星野:「人」ではなく「人間」という言葉。非常に強い思いがあると思います。立子は、父虚子の教えに従ってたけど、それにしちゃあ「人間」とか言葉の表現が大胆。立子に訊いたことあるんですよ、「なんでこんなの作れるの」って。そしたら「自分の思ったこと素直に詠うのよ」って。それでまた困っちゃった。だって自分の思ったこと素直に作ったってつまんないもんね。虚子が立子のソーダ水の句とか読んで、びっくりしたって言われてます。立子は、虚子の教えを守りながら自分の世界を持ってた人だと思います。
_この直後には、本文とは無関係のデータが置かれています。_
-- same for list-valued dicts that append
theorem pvGetDCondFoldApp (l : List (String × String))
    (d : PySem.Dict String (List String)) (t : String) :
    (l.foldl (fun d p => if d.contains p.1 then (d.modify p.1 [] (· ++ [p.2])) else d) d).getD t []
      = d.getD t [] ++ (if d.contains t then (l.filter (fun p => p.1 == t)).map (·.2) else []) := by
  induction l generalizing d with
  | nil => simp
  | cons x l ih =>
    simp only [List.foldl_cons]
    by_cases hc : d.contains x.1 = true
    · rw [if_pos hc, ih]
      have hck : ∀ t', (d.modify x.1 [] (· ++ [x.2])).contains t' = d.contains t' := by
        intro t'
        rw [PySem.Dict.contains_modify]
        by_cases h : t' = x.1
        · subst h; simp [hc]
        · simp [h]
      rw [hck t, PySem.Dict.getD_modify]
      by_cases ht : t = x.1
      · subst ht; simp [hc, List.filter_cons]
      · have hkxt : (x.1 == t) = false := beq_eq_false_iff_ne.mpr (fun h => ht h.symm)
        simp [ht, List.filter_cons, hkxt]
    · rw [if_neg hc, ih]
      by_cases hct : d.contains t = true
      · have hkxt : (x.1 == t) = false := by
          refine beq_eq_false_iff_ne.mpr ?_
          intro h; rw [h] at hc; exact hc hct
        simp [hct, List.filter_cons, hkxt]
      · simp [hct]

-- find? ignores a filter that keeps every possible match
theorem pvFindFilterNe {ν : Type} (items : List (String × ν)) (k t : String) (h : t ≠ k) :
    List.find? (fun p => p.1 == t) (items.filter (fun p => !(p.1 == k)))
      = List.find? (fun p => p.1 == t) items := by
  induction items with
  | nil => rfl
  | cons x l ih =>
    by_cases hx : (x.1 == t) = true
    · have hk : (x.1 == k) = false := by
        rw [beq_iff_eq] at hx; subst hx
        exact beq_eq_false_iff_ne.mpr h
      simp [List.filter_cons, hk, List.find?_cons, hx]
    · by_cases hk : (x.1 == k) = true <;>
        simp [List.filter_cons, hk, List.find?_cons, hx, ih]

-- getD / keys through Dict.erase
theorem pvKeysErase {ν : Type} (d : PySem.Dict String ν) (k : String) :
    (d.erase k).keys = d.keys.filter (fun x => x != k) := by
  show (List.filter _ d.items).map _ = (d.items.map _).filter _
  induction d.items with
  | nil => rfl
  | cons x l ih =>
    by_cases h : (x.1 == k) = true <;> simp [List.filter_cons, h, bne, ih]

theorem pvGetDErase {ν : Type} (d : PySem.Dict String ν) (k t : String) (d0 : ν) (h : t ≠ k) :
    (d.erase k).getD t d0 = d.getD t d0 := by
  show (Option.map _ (List.find? _ (List.filter _ d.items))).getD d0
      = (Option.map _ (List.find? _ d.items)).getD d0
  rw [pvFindFilterNe d.items k t h]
高野:素直に虚子のいうことをきいて、娘としてさりげなく作った俳句に「人間」という言葉を持ってこれるところが、おそろしいですよ。「下萌え」というほんの小さな春先の出来事に、宇宙が従ってると読める。「人間」の言葉の効果がすごい。宇宙とか世界では言い過ぎなんですよ。

  大仏の冬日は山に移りけり

星野:これは鎌倉の大仏に句碑になってます。鎌倉でのある月の句会の最高点句だったそうです。「大仏」の冬日が山に移っていくのが寂しい、その自分の気持ちは言わずに「移りけり」でとどめた。この句に面白いエピソードがあります。その句会で一緒にいた人が、私の祖父、吉人。この句を立子が作ったのを見て、その場で俳句やめたそうです。晩年語ってましたよ。「これ以上女房と一緒に俳句やるのいやだ」って、やめちゃった。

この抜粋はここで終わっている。